In December of that year, six of the seven federations gathered in Paris, in what was to be the first European Karate Congress, with the aim of improving and organising karate tournaments between their countries. It was noted that the unification of the different karate styles was impossible, and so they decided to unify the refereeing.

By 1965 the European Karate Union was created, with Jacques Delcourt voted in as President. The following year the first European Karate Championships were held, in Paris.

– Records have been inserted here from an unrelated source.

-- pv_equiv track=rewrite | github.com/RamananVr/Leetcodepython | arrays/2731_movement_of_robots.py | sum_of_distances_after_queries
-- ===== SOURCE A (Python) =====
-- def sum_of_distances_after_queries(nums: list[int], s: str, d: int) -> int:
--     """
--     Calculate sum of distances between all pairs of robots after d seconds.
--     Key insight: Collisions don't affect the final sorted order of positions.
--
--     Args:
--         nums: Initial positions of robots
--         s: Direction string ('L' for left, 'R' for right)
--         d: Number of seconds
--
--     Returns:
--         int: Sum of distances between all pairs modulo 10^9 + 7
--
--     Time Complexity: O(n log n) - due to sorting
--     Space Complexity: O(n) - for storing final positions
--     """
--     MOD = 10**9 + 7
--     n = len(nums)
--
--     # Calculate final positions after d seconds (ignoring collisions)
--     final_positions = []
--     for i in range(n):
--         if s[i] == 'L':
--             final_positions.append(nums[i] - d)
--         else:
--             final_positions.append(nums[i] + d)
--
--     # Sort final positions
--     final_positions.sort()
--
--     # Calculate sum of distances between all pairs
--     total_distance = 0
--     for i in range(n):
--         for j in range(i + 1, n):
--             total_distance = (total_distance + final_positions[j] - final_positions[i]) % MOD
--
--     return total_distance
-- ===== SOURCE B (Python) =====
-- def sum_of_distances_after_queries(nums: list[int], s: str, d: int) -> int:
--     MOD = 10**9 + 7
--     pos = sorted(x - d if c == 'L' else x + d for x, c in zip(nums, s))
--     total = 0
--     prefix = 0
--     for i, p in enumerate(pos):
--         total += p * i - prefix
--         prefix += p
--     return total % MOD
-- ===== Notes on version B (the rewrite author's own statement) =====
-- stated objective: faster
-- what changed: Replaced the O(n^2) double loop over all pairs (with a modular add per pair) by a single prefix-sum pass over the sorted positions (each position contributes pos[i]*i - prefix), taking the modulus once at the end.
import Mathlib
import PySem

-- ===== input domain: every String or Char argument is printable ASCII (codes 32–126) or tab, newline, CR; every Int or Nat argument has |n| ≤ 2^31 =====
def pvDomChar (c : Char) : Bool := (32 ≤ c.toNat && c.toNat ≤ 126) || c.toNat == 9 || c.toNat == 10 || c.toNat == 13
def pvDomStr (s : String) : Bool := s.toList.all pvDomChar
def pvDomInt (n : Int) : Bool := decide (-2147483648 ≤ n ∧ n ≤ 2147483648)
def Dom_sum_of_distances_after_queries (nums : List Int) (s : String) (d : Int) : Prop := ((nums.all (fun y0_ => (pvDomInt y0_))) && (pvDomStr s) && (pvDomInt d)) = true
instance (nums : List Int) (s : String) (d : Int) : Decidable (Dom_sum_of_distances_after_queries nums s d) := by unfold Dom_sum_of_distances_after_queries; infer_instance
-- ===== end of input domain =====

-- B replaces A's O(n^2) pairwise double loop (one modular add per pair) by a single
-- prefix-sum pass over the sorted positions, taking the modulus once at the end (faster).

-- ===== PORT A =====
-- Indices i, j below are Nat (all Python indices here satisfy 0 ≤ i < n); under Pre_ every
-- access s[i] / nums[i] / final_positions[i] is in range, so getD is exact for Python indexing.
def sum_of_distances_after_queries (nums : List Int) (s : String) (d : Int) : Int :=
  let MOD : Int := 1000000007
  let n := nums.length
  -- for i in range(n): final_positions.append(nums[i] - d if s[i] == 'L' else nums[i] + d)
  let finalPositions : List Int := (List.range n).foldl
    (fun acc i => if s.toList.getD i ' ' = 'L' then acc ++ [nums.getD i 0 - d]
                  else acc ++ [nums.getD i 0 + d]) []
  -- final_positions.sort()
  let q := PySem.List.sorted finalPositions (fun x => x) false
  -- for i in range(n): for j in range(i+1, n): total = (total + fp[j] - fp[i]) % MOD
  (List.range n).foldl
    (fun t i => (List.range' (i+1) (n - (i+1))).foldl
      (fun t' j => PySem.Int.mod (t' + q.getD j 0 - q.getD i 0) MOD) t) 0

-- ===== PORT B =====
def sum_of_distances_after_queries_alt (nums : List Int) (s : String) (d : Int) : Int :=
  let MOD : Int := 1000000007
  -- pos = sorted(x - d if c == 'L' else x + d for x, c in zip(nums, s))
  let pos := PySem.List.sorted
    ((nums.zip s.toList).map (fun xc => if xc.2 = 'L' then xc.1 - d else xc.1 + d))
    (fun x => x) false
  -- for i, p in enumerate(pos): total += p*i - prefix; prefix += p   (state = (total, prefix, i))
  let r := pos.foldl (fun st p => (st.1 + p * st.2.2 - st.2.1, st.2.1 + p, st.2.2 + 1))
    ((0 : Int), (0 : Int), (0 : Int))
  PySem.Int.mod r.1 MOD

-- ===== PRECONDITION & SPEC =====
-- A evaluates s[i] for every i < len(nums) and raises IndexError when s is shorter than nums;
-- exactly those inputs are excluded.
def Pre_sum_of_distances_after_queries (nums : List Int) (s : String) (d : Int) : Prop :=
  nums.length ≤ s.toList.length
instance (nums : List Int) (s : String) (d : Int) : Decidable (Pre_sum_of_distances_after_queries nums s d) := by unfold Pre_sum_of_distances_after_queries; infer_instance

def pvWitness_sum_of_distances_after_queries : List Int × String × Int := ([1, -2], "RL", 3)

def Spec_sum_of_distances_after_queries (nums : List Int) (s : String) (d : Int) (out : Int) : Prop := out = sum_of_distances_after_queries_alt nums s d
instance (nums : List Int) (s : String) (d : Int) (out : Int) : Decidable (Spec_sum_of_distances_after_queries nums s d out) := by unfold Spec_sum_of_distances_after_queries; infer_instance

-- ===== CLAIM (what is proved, stated in full; the proofs are below) =====
def Claim_equal_sum_of_distances_after_queries : Prop := ∀ (nums : List Int) (s : String) (d : Int), Dom_sum_of_distances_after_queries nums s d → Pre_sum_of_distances_after_queries nums s d → Spec_sum_of_distances_after_queries nums s d (sum_of_distances_after_queries nums s d)

-- ===== LEMMAS AND PROOFS =====

-- S l = sum over all index pairs i < j of l[j] - l[i], by head recursion.
def pvS : List Int → Int
  | [] => 0
  | x :: xs => (xs.sum - x * xs.length) + pvS xs

-- A's nested loop as a recursion on the values of the (dropped) list.
def pvARec : List Int → Int → Int
  | [], t => t
  | x :: xs, t => pvARec xs (xs.foldl (fun t' y => PySem.Int.mod (t' + y - x) 1000000007) t)

-- B's loop body as a recursion on the list.
def pvT : List Int → Int → Int → Int
  | [], _, _ => 0
  | x :: xs, pf, i => (x * i - pf) + pvT xs (pf + x) (i + 1)

lemma pvT_eq (l : List Int) : ∀ pf i, pvT l pf i = pvS l + l.sum * i - pf * l.length := by
  induction l with
  | nil => intro pf i; simp [pvT, pvS]
  | cons x xs ih =>
      intro pf i
      simp only [pvT, pvS, ih, List.sum_cons, List.length_cons]
      push_cast
      ring

lemma pvB_fold (l : List Int) : ∀ t pf i,
    (l.foldl (fun st p => (st.1 + p * st.2.2 - st.2.1, st.2.1 + p, st.2.2 + 1))
      ((t : Int), (pf : Int), (i : Int))).1 = t + pvT l pf i := by
  induction l with
  | nil => intro t pf i; simp [pvT]
  | cons x xs ih =>
      intro t pf i
      simp only [List.foldl_cons, pvT, ih]
      ring

lemma pv_fold_range'_getD (q : List Int) (f : Int → Int → Int) :
    ∀ (m a : Nat) (t : Int), a + m = q.length →
    (List.range' a m).foldl (fun t' j => f t' (q.getD j 0)) t = (q.drop a).foldl f t := by
  intro m
  induction m with
  | zero =>
      intro a t h
      simp [List.drop_of_length_le (by omega : q.length ≤ a)]
  | succ m ih =>
      intro a t h
      have ha : a < q.length := by omega
      rw [List.range'_succ, List.foldl_cons,
        ← List.getElem_cons_drop (as := q) (i := a) ha, List.foldl_cons,
        List.getD_eq_getElem q 0 ha, ih (a+1) _ (by omega)]

lemma pv_mod_fold (x : Int) (xs : List Int) : ∀ t : Int, t % 1000000007 = t →
    xs.foldl (fun t' y => PySem.Int.mod (t' + y - x) 1000000007) t
      = (t + (xs.sum - x * xs.length)) % 1000000007 := by
  induction xs with
  | nil => intro t ht; simpa using ht.symm
  | cons y ys ih =>
      intro t ht
      rw [List.foldl_cons, PySem.Int.mod_eq_emod_of_pos (b := 1000000007) (by omega),
        ih _ (Int.emod_emod_of_dvd _ dvd_rfl)]
      have h1 : ((t + y - x) % 1000000007 + (ys.sum - x * ys.length)) % 1000000007
          = (t + y - x + (ys.sum - x * ys.length)) % 1000000007 := by omega
      rw [h1]
      congr 1
      simp only [List.sum_cons, List.length_cons]
      push_cast
      ring

lemma pvARec_eq (q : List Int) : ∀ t : Int, t % 1000000007 = t →
    pvARec q t = (t + pvS q) % 1000000007 := by
  induction q with
  | nil => intro t ht; simpa [pvARec, pvS] using ht.symm
  | cons x xs ih =>
      intro t ht
      rw [pvARec, pv_mod_fold x xs t ht, ih _ (Int.emod_emod_of_dvd _ dvd_rfl), pvS]
      omega

lemma pv_outer (q : List Int) (n : Nat) (hn : q.length = n) :
    ∀ (m a : Nat) (t : Int), a + m = n →
    (List.range' a m).foldl
      (fun t' i => (List.range' (i+1) (n - (i+1))).foldl
        (fun t'' j => PySem.Int.mod (t'' + q.getD j 0 - q.getD i 0) 1000000007) t') t
      = pvARec (q.drop a) t := by
  intro m
  induction m with
  | zero =>
      intro a t h
      simp [List.drop_of_length_le (by omega : q.length ≤ a), pvARec]
  | succ m ih =>
      intro a t h
      have ha : a < q.length := by omega
      rw [List.range'_succ, List.foldl_cons]
      have hinner : (List.range' (a+1) (n - (a+1))).foldl
          (fun t'' j => PySem.Int.mod (t'' + q.getD j 0 - q.getD a 0) 1000000007) t
          = (q.drop (a+1)).foldl (fun t'' y => PySem.Int.mod (t'' + y - q.getD a 0) 1000000007) t :=
        pv_fold_range'_getD q (fun t'' y => PySem.Int.mod (t'' + y - q.getD a 0) 1000000007)
          (n - (a+1)) (a+1) t (by omega)
      rw [hinner, ih (a+1) _ (by omega)]
      conv_rhs => rw [← List.getElem_cons_drop (as := q) (i := a) ha]
      rw [pvARec, List.getD_eq_getElem q 0 ha]

-- The two pre-sort position lists agree under Pre_.
lemma pv_positions_eq (nums : List Int) (s : String) (d : Int)
    (hp : nums.length ≤ s.toList.length) :
    (List.range nums.length).foldl
      (fun acc i => if s.toList.getD i ' ' = 'L' then acc ++ [nums.getD i 0 - d]
                    else acc ++ [nums.getD i 0 + d]) []
    = (nums.zip s.toList).map (fun xc => if xc.2 = 'L' then xc.1 - d else xc.1 + d) := by
  have h1 : ∀ (acc : List Int) (i : Nat),
      (if s.toList.getD i ' ' = 'L' then acc ++ [nums.getD i 0 - d] else acc ++ [nums.getD i 0 + d])
      = acc ++ [if s.toList.getD i ' ' = 'L' then nums.getD i 0 - d else nums.getD i 0 + d] := by
    intro acc i; split <;> rfl
  rw [PySem.List.foldl_congr_mem _ _ _ _ (fun acc x _ => h1 acc x),
    PySem.List.foldl_append_singleton_eq_map, List.nil_append]
  apply List.ext_getElem
  · simp only [List.length_map, List.length_zip, List.length_range]
    omega
  · intro k hk1 hk2
    simp only [List.getElem_map, List.getElem_range, List.getElem_zip]
    have hkn : k < nums.length := by simpa using hk1
    rw [List.getD_eq_getElem s.toList ' ' (by omega), List.getD_eq_getElem nums 0 hkn]

lemma pv_main (nums : List Int) (s : String) (d : Int)
    (hp : nums.length ≤ s.toList.length) :
    sum_of_distances_after_queries nums s d = sum_of_distances_after_queries_alt nums s d := by
  unfold sum_of_distances_after_queries sum_of_distances_after_queries_alt
  simp only []
  rw [pv_positions_eq nums s d hp]
  set pos := PySem.List.sorted
    ((nums.zip s.toList).map (fun xc => if xc.2 = 'L' then xc.1 - d else xc.1 + d))
    (fun x => x) false with hpos
  have hlen : pos.length = nums.length := by
    rw [hpos, (PySem.List.sorted_perm _ _ _).length_eq, List.length_map, List.length_zip]
    omega
  rw [List.range_eq_range']
  rw [pv_outer pos nums.length hlen nums.length 0 0 (by omega), List.drop_zero,
    pvARec_eq pos 0 (by decide), pvB_fold, pvT_eq,
    PySem.Int.mod_eq_emod_of_pos (b := 1000000007) (by omega)]
  congr 1
  ring

-- ===== VERDICT (by name: the statement is the Claim_ definition above) =====
theorem sum_of_distances_after_queries_spec : Claim_equal_sum_of_distances_after_queries := by
  intro nums s d _ hp
  unfold Spec_sum_of_distances_after_queries
  exact pv_main nums s d hp
-- pv_equiv track=rewrite | github.com/peragwin/woofnb | src/woofnb/serialize.py | _iter_tokens_canonical
-- ===== SOURCE A (Python) =====
-- from collections import OrderedDict
-- from typing import Iterable
--
-- _CANON_KEY_ORDER = [
--     "id",
--     "type",
--     "name",
--     "deps",
--     "timeout",
--     "memory_mb",
--     "sidefx",
--     "tags",
--     "retries",
--     "priority",
--     "disabled",
--     "lang",
-- ]
--
-- def _iter_tokens_canonical(tokens: OrderedDict[str, str]) -> Iterable[tuple[str, str]]:
--     seen = set()
--     for k in _CANON_KEY_ORDER:
--         if k in tokens:
--             yield k, tokens[k]
--             seen.add(k)
--     # any remaining keys in original order
--     for k, v in tokens.items():
--         if k not in seen:
--             yield k, v
-- ===== SOURCE B (Python) =====
-- _CANON_KEY_ORDER = [
--     "id",
--     "type",
--     "name",
--     "deps",
--     "timeout",
--     "memory_mb",
--     "sidefx",
--     "tags",
--     "retries",
--     "priority",
--     "disabled",
--     "lang",
-- ]
--
-- _INDEX = {k: i for i, k in enumerate(_CANON_KEY_ORDER)}
-- _N = len(_CANON_KEY_ORDER)
--
-- def _iter_tokens_canonical(tokens):
--     # one stable sort by canonical rank; non-canonical keys share rank _N,
--     # so stability keeps them in original insertion order
--     return sorted(tokens.items(), key=lambda kv: _INDEX.get(kv[0], _N))
-- ===== Notes on version B (the rewrite author's own statement) =====
-- stated objective: simpler
-- what changed: Replaces A's two passes (a scan over the canonical key list plus a 'seen' set filtering a second scan over the dict) with a single stable sort of the items by canonical rank, non-canonical keys sharing the max rank so stability preserves their insertion order; Pre_ only states the dict representation invariant (pairwise-distinct keys), which every Python dict argument satisfies.
import Mathlib
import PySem

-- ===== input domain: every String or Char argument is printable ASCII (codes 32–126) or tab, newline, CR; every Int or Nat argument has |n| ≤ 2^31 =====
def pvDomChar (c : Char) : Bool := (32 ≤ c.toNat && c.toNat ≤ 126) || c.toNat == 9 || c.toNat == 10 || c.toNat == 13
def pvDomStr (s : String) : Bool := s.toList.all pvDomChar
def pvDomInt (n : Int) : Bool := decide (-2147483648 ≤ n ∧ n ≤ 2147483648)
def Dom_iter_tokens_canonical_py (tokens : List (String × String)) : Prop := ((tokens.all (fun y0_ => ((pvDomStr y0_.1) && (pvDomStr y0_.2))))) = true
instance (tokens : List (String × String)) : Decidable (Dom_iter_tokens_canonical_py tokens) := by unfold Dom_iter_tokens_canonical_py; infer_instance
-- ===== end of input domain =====

-- B replaces A's two passes (canonical-key scan + 'seen'-set filtered scan of the dict) by one
-- stable sort of the items by canonical rank (objective: simpler).

-- module constant _CANON_KEY_ORDER
def pvCanonKeyOrder : List String :=
  ["id", "type", "name", "deps", "timeout", "memory_mb", "sidefx", "tags",
   "retries", "priority", "disabled", "lang"]

-- ===== PORT A =====
-- first loop: 'for k in _CANON_KEY_ORDER: if k in tokens: yield k, tokens[k]; seen.add(k)'
def pvCanonPass (d : PySem.Dict String String)
    (acc : List (String × String) × PySem.Set String) (ks : List String) :
    List (String × String) × PySem.Set String :=
  ks.foldl (fun acc k =>
    match PySem.Dict.get? d k with
    | some v => (acc.1 ++ [(k, v)], PySem.Set.add acc.2 k)
    | none => acc) acc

In 1970, the International Karate Union (IKU) was formed by Jacques Delcourt in an effort to organise karate at the world level. Upon hearing this, Ryoichi Sasakawa, President of the Federation of All Japan Karatedo Organization (FAJKO), which later changed its name to the Japan Karate Federation (JKF), travelled to France to discuss the creation of an international governing body. The IKU was quickly disbanded and a new organisation was formed between the EKU and the Japanese federation, and was called the World Union of Karate-do Organizations (WUKO).

In 1985 the World Union of Karate-do Organizations was officially recognised by the International Olympic Committee as the official board for karate.

The integration of several new organizations during the 1990s saw WUKO membership increase to 150 National Federations. Therefore, a new name that would more accurately reflect the size and scope of the organization was needed. The name of the first International organization representing sport Karate was thus changed to World Karate Federation (WKF) on December 20, 1992. 

The significant growth of WKF resulted in a consolidated organisation that fully represented the sport of Karate at the international level. This legitimacy was confirmed in 1999 when the IOC officially recognised the World Karate Federation as the sole governing body for the sport of Karate in the world.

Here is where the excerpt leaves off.